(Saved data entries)
/---

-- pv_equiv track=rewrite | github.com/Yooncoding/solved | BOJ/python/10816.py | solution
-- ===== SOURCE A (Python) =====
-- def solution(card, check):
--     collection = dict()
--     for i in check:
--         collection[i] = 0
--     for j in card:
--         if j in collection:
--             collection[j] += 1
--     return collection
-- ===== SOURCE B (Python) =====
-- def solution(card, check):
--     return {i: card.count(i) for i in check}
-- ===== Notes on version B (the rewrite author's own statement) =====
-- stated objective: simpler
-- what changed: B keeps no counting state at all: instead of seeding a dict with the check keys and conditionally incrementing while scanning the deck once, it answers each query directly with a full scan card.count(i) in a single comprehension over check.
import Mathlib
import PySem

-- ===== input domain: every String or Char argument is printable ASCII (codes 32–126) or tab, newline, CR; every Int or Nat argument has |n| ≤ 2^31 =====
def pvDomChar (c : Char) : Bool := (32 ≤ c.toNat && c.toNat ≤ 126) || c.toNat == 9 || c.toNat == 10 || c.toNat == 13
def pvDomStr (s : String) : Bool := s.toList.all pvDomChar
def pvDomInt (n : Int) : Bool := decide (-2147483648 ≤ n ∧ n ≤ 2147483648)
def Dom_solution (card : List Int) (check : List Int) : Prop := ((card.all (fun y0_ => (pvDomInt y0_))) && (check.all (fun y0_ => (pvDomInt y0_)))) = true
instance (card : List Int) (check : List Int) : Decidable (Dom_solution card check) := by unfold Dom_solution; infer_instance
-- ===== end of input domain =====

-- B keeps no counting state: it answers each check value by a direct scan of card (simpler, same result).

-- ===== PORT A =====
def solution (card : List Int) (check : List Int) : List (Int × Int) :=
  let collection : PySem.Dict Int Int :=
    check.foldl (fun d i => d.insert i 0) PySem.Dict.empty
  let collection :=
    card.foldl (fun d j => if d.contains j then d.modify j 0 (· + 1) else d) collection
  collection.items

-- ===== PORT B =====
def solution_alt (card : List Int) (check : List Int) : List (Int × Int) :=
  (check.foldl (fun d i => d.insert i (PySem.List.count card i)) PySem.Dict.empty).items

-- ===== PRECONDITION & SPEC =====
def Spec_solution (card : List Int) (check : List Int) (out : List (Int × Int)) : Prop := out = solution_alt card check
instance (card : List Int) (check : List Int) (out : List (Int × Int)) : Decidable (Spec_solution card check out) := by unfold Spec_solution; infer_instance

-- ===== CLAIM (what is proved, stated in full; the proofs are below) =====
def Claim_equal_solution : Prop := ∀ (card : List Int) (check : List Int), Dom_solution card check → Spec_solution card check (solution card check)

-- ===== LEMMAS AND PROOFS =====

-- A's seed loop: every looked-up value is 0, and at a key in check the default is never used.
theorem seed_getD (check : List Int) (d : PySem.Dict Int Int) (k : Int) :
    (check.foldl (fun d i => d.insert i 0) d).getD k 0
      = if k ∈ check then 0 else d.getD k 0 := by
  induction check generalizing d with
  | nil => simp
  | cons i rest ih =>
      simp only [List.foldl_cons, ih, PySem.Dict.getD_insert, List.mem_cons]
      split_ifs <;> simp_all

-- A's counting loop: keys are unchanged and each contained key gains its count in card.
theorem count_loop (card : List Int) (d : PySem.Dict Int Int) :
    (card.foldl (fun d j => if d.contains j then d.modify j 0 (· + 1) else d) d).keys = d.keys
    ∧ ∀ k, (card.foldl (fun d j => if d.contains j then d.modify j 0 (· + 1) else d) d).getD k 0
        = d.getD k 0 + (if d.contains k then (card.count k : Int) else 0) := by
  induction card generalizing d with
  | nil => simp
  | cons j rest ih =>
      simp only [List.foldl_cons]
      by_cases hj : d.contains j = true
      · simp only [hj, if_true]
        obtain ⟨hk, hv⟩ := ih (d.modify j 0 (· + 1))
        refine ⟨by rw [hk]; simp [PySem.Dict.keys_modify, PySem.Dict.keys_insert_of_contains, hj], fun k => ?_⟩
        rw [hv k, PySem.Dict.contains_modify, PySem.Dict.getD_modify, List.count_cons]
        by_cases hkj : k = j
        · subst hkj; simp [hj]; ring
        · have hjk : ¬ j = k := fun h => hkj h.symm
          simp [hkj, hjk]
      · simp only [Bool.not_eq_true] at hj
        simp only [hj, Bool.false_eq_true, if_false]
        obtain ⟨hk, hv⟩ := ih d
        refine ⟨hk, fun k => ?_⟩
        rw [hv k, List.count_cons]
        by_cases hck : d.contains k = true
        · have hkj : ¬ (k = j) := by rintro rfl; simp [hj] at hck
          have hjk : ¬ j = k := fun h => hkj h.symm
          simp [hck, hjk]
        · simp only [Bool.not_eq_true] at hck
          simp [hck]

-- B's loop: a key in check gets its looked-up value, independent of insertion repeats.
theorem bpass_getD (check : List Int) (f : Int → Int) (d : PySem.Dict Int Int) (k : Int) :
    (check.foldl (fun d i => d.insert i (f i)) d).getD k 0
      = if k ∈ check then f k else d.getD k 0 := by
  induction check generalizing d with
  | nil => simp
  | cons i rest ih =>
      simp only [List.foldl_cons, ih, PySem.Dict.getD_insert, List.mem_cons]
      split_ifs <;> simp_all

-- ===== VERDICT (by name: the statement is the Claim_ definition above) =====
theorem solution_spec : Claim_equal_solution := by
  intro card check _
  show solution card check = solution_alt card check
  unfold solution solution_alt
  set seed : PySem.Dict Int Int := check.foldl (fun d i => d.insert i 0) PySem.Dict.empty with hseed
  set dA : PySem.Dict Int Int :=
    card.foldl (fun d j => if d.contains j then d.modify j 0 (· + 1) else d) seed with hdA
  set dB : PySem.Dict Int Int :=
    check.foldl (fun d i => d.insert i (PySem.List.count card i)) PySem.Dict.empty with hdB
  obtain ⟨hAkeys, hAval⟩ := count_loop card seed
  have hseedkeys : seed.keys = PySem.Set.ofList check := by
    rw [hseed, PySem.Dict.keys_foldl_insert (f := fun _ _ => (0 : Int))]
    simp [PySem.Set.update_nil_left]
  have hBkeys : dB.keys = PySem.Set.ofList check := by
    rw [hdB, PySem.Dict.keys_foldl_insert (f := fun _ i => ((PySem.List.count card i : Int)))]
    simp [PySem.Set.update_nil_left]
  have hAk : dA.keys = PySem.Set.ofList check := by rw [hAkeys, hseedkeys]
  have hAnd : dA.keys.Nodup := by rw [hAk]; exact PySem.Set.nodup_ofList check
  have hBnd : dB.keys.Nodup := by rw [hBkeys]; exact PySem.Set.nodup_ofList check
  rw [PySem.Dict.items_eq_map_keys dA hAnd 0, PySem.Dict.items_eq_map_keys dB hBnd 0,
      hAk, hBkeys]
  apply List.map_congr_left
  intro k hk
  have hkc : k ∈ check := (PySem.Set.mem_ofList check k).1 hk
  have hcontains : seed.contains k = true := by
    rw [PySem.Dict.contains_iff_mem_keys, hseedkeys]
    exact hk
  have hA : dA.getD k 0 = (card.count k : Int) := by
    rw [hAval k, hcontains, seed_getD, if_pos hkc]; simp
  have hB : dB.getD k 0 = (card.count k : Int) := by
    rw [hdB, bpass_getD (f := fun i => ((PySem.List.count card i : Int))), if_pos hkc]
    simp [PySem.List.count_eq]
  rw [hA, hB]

\---
/---

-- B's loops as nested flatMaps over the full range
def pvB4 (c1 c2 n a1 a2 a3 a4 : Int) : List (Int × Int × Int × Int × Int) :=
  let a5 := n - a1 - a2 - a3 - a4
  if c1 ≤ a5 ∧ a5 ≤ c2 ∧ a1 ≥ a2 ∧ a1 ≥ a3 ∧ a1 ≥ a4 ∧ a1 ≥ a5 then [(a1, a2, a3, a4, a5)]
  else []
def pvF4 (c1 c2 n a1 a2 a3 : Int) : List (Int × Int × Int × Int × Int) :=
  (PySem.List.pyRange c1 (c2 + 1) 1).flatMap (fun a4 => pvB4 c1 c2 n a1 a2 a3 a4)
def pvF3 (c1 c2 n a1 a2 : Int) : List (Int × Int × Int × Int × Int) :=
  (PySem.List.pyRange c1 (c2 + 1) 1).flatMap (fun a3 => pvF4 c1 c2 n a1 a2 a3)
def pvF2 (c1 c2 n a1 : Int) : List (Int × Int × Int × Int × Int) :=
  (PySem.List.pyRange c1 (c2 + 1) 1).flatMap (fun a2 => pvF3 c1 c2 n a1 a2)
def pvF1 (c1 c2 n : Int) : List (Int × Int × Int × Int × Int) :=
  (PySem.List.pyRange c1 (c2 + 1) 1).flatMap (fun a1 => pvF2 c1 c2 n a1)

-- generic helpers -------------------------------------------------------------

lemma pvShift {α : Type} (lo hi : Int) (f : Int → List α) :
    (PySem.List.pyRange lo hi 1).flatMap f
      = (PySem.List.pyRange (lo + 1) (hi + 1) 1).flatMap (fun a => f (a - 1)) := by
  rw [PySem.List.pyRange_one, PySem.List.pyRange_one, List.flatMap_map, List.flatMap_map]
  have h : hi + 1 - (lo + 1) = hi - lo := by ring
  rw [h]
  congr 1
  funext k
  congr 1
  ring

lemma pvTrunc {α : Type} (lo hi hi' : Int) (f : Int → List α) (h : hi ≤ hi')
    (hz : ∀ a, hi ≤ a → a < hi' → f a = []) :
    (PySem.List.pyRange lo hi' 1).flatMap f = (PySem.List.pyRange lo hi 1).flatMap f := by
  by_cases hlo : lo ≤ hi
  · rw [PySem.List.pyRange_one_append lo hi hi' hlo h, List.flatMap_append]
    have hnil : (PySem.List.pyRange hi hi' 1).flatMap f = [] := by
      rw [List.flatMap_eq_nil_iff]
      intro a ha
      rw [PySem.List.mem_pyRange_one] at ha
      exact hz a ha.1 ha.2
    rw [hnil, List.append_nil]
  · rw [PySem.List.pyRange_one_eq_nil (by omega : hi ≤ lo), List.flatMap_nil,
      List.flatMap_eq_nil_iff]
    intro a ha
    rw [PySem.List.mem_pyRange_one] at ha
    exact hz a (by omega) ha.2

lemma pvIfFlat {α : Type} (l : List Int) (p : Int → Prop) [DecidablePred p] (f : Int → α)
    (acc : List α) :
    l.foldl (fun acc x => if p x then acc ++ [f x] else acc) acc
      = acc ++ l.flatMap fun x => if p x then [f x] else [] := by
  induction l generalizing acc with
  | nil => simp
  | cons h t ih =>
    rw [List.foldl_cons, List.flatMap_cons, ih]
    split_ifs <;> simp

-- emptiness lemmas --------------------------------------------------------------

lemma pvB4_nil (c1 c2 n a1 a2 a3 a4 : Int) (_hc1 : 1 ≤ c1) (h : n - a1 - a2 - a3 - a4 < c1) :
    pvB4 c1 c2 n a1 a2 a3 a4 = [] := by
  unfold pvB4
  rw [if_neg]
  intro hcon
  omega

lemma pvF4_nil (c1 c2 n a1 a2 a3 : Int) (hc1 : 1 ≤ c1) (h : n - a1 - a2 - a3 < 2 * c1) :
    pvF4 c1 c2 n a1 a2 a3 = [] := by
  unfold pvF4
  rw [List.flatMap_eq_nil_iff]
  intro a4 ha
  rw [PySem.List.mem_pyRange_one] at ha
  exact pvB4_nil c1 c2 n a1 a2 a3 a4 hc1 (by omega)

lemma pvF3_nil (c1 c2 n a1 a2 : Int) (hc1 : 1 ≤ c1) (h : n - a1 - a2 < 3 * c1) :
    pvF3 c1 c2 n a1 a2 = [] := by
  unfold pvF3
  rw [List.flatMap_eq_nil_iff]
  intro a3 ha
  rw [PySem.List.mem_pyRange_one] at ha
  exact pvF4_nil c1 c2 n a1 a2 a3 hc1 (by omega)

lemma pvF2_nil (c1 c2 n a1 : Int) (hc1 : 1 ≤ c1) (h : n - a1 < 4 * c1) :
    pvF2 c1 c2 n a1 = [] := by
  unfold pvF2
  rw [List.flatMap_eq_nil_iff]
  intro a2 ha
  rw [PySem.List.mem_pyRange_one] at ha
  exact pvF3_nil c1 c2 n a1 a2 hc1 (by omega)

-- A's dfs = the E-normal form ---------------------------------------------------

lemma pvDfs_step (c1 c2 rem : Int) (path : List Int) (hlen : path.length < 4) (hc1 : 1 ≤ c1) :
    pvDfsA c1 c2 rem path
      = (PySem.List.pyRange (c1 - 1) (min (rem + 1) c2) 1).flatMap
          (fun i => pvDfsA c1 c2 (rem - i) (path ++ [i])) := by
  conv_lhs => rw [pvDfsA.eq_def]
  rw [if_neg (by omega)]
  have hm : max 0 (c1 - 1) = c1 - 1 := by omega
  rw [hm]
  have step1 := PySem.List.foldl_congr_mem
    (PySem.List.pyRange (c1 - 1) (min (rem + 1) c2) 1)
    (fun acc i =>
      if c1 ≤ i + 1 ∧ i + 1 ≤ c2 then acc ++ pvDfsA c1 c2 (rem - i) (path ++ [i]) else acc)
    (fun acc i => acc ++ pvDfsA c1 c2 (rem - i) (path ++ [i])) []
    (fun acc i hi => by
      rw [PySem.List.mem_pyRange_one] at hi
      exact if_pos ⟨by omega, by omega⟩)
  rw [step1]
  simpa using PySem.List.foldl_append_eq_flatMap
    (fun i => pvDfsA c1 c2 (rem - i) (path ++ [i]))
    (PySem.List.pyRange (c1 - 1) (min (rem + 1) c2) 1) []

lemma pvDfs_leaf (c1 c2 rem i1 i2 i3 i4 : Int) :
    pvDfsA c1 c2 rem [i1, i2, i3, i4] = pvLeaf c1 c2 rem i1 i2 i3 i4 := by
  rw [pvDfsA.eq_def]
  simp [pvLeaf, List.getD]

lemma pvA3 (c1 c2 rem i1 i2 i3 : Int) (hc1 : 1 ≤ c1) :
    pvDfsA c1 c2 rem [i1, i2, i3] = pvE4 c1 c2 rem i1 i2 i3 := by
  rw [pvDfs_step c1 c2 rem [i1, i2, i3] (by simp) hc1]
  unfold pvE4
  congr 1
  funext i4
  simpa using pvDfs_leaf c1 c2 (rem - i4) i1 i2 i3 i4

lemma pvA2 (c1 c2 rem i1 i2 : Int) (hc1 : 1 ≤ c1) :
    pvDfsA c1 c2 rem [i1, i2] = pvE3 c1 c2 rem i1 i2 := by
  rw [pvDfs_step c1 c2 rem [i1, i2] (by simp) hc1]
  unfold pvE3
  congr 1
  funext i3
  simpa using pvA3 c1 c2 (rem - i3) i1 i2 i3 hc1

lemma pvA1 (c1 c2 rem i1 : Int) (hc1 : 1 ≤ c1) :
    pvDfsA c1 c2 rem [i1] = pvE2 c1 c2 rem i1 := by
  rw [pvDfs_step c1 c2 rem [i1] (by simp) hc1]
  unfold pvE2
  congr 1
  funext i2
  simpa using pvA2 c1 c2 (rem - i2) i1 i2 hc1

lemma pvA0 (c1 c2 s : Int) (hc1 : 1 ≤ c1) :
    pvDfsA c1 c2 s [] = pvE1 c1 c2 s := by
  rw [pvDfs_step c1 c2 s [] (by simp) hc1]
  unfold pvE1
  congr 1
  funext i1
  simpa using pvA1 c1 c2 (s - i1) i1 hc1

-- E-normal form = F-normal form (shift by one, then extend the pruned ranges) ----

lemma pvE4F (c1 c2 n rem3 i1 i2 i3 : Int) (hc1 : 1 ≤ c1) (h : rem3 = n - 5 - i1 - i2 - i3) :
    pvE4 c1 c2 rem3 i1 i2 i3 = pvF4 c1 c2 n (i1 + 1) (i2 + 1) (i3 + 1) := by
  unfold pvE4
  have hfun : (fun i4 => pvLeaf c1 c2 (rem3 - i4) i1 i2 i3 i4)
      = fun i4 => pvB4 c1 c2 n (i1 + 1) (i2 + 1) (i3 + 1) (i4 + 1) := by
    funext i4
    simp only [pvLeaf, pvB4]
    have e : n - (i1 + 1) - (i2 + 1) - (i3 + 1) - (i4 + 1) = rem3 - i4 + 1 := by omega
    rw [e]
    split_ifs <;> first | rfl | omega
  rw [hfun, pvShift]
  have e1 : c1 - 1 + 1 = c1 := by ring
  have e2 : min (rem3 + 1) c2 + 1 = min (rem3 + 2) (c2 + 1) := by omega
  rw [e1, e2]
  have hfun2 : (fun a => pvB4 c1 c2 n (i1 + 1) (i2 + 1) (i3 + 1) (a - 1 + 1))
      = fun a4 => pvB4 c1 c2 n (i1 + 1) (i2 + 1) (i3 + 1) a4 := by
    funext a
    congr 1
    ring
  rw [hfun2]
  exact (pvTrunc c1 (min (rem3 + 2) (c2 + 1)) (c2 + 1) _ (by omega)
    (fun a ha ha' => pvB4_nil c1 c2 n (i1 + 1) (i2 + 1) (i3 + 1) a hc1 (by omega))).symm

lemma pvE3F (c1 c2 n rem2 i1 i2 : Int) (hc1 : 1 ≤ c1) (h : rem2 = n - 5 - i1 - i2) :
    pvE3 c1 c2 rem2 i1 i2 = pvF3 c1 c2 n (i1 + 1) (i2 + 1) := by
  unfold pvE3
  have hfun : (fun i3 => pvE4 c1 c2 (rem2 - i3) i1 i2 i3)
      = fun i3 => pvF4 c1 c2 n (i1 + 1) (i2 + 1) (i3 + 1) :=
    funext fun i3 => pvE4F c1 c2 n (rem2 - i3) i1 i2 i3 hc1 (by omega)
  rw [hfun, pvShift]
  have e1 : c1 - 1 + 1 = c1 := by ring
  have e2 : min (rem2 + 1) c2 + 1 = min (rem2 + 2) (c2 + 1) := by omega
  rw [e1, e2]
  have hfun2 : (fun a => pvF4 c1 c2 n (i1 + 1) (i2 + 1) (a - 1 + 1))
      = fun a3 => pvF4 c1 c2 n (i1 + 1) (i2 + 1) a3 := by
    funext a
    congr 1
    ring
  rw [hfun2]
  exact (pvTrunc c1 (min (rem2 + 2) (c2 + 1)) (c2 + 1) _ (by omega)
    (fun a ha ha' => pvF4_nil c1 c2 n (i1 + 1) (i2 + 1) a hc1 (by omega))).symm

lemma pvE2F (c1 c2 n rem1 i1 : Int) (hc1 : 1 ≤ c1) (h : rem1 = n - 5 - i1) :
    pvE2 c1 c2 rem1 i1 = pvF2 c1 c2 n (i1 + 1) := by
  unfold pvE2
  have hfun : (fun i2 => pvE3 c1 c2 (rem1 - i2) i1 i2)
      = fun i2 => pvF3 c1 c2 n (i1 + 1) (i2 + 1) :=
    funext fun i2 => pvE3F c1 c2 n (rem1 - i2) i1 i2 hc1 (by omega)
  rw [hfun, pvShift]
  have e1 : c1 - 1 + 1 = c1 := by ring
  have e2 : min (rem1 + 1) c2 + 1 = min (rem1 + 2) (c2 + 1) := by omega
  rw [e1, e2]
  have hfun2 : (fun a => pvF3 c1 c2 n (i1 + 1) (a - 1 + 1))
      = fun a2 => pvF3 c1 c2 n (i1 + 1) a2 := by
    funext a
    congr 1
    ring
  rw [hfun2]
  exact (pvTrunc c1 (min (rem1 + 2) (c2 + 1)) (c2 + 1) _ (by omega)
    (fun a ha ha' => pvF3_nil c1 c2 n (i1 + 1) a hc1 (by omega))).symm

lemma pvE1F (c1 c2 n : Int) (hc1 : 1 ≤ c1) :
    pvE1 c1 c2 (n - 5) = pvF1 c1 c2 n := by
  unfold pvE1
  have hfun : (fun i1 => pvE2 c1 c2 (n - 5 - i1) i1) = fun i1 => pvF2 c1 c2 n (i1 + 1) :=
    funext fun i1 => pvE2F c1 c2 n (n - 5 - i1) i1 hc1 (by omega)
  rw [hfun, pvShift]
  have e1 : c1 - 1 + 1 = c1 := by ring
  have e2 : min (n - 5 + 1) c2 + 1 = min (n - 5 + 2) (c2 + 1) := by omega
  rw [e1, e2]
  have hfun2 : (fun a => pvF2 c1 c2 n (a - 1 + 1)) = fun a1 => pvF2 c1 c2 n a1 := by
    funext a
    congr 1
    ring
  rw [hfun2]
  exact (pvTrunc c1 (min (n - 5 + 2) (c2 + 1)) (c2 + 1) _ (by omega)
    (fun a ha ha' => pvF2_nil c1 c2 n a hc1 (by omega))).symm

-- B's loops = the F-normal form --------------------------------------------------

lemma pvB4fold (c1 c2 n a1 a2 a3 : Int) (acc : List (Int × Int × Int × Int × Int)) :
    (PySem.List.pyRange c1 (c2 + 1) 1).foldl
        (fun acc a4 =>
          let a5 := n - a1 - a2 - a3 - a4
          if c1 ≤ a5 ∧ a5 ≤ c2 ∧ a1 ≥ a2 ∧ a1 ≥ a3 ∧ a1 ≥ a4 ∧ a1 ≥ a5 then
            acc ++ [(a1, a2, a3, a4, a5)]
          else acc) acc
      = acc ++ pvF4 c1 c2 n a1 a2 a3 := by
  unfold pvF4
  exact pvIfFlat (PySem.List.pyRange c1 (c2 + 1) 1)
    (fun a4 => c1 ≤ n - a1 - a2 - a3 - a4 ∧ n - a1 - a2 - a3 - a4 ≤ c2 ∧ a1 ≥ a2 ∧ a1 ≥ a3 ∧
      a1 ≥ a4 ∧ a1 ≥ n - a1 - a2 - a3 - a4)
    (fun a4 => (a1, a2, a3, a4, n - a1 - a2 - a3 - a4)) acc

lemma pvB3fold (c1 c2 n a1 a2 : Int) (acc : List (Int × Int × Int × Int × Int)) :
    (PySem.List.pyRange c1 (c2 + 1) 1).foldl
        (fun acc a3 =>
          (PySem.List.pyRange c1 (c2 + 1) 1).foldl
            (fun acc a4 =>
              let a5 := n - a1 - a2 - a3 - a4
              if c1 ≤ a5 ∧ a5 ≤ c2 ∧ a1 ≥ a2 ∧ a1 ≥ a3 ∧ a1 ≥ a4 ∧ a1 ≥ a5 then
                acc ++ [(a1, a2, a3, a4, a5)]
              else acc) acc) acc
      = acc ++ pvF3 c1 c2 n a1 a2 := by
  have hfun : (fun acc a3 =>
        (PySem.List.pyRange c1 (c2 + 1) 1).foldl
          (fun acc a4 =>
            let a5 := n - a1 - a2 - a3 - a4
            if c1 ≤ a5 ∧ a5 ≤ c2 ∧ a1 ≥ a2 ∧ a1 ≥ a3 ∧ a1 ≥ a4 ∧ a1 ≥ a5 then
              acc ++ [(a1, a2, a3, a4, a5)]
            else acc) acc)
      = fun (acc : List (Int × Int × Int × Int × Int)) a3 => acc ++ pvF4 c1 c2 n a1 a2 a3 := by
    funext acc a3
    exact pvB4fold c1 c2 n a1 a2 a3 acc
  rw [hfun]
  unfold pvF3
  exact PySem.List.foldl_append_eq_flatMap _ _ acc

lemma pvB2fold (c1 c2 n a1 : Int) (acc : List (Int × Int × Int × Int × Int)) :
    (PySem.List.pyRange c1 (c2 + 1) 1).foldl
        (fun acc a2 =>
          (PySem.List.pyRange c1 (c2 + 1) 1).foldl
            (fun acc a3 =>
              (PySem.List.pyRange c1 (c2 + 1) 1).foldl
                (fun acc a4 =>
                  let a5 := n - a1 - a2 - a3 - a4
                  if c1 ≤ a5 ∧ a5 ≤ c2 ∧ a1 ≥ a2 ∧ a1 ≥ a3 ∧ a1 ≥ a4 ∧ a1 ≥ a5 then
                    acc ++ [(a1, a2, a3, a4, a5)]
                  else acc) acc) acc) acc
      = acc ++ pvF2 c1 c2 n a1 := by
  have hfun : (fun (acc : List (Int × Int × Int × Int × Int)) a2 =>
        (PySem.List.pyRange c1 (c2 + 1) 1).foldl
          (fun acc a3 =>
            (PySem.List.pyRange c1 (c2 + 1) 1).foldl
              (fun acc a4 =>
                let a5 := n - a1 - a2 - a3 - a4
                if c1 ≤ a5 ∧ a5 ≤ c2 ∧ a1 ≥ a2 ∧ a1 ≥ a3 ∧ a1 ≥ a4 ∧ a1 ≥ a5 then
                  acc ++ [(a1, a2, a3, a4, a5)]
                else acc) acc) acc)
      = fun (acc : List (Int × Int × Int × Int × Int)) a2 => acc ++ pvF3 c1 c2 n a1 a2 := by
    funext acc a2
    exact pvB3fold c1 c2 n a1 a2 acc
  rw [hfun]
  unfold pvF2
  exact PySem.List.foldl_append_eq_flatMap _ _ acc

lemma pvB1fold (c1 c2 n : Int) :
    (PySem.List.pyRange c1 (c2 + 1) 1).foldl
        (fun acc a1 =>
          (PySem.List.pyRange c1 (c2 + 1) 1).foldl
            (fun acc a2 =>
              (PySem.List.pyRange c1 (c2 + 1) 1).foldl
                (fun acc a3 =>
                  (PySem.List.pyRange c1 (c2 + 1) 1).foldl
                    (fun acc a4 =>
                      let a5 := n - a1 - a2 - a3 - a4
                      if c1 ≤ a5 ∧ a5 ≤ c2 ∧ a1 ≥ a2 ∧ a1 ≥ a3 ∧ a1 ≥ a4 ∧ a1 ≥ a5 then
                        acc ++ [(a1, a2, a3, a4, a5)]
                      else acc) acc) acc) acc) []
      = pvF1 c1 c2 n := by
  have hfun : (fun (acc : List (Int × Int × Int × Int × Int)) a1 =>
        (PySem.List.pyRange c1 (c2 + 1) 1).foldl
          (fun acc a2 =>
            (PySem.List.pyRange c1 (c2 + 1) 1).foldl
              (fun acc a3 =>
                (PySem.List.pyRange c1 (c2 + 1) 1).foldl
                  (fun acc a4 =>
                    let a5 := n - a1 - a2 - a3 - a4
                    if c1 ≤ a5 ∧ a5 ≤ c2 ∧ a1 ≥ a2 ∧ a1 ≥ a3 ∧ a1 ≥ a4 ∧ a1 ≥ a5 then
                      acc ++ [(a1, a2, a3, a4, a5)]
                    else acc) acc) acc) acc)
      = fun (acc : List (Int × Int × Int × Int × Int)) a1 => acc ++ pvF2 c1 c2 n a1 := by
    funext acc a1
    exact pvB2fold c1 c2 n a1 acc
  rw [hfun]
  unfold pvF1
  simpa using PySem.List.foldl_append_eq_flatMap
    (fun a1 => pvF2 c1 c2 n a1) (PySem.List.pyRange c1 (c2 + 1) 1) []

\---

The output should be exactly the lines above from the line containing "PySem.List.pyRange_one, List.flatMap_map, List.flatMap_map]" to the line containing "else [] := by", inclusive, with no other lines.

  rw [PySem.List.pyRange_one, PySem.List.pyRange_one, List.flatMap_map, List.flatMap_map]
  have h : hi + 1 - (lo + 1) = hi - lo := by ring
  rw [h]
  congr 1
  funext k
  congr 1
  ring

lemma pvTrunc {α : Type} (lo hi hi' : Int) (f : Int → List α) (h : hi ≤ hi')
    (hz : ∀ a, hi ≤ a → a < hi' → f a = []) :
    (PySem.List.pyRange lo hi' 1).flatMap f = (PySem.List.pyRange lo hi 1).flatMap f := by
  by_cases hlo : lo ≤ hi
  · rw [PySem.List.pyRange_one_append lo hi hi' hlo h, List.flatMap_append]
    have hnil : (PySem.List.pyRange hi hi' 1).flatMap f = [] := by
      rw [List.flatMap_eq_nil_iff]
      intro a ha
      rw [PySem.List.mem_pyRange_one] at ha
      exact hz a ha.1 ha.2
    rw [hnil, List.append_nil]
  · rw [PySem.List.pyRange_one_eq_nil (by omega : hi ≤ lo), List.flatMap_nil,
      List.flatMap_eq_nil_iff]
    intro a ha
    rw [PySem.List.mem_pyRange_one] at ha
    exact hz a (by omega) ha.2

lemma pvIfFlat {α : Type} (l : List Int) (p : Int → Prop) [DecidablePred p] (f : Int → α)
    (acc : List α) :
    l.foldl (fun acc x => if p x then acc ++ [f x] else acc) acc
      = acc ++ l.flatMap fun x => if p x then [f x] else [] := by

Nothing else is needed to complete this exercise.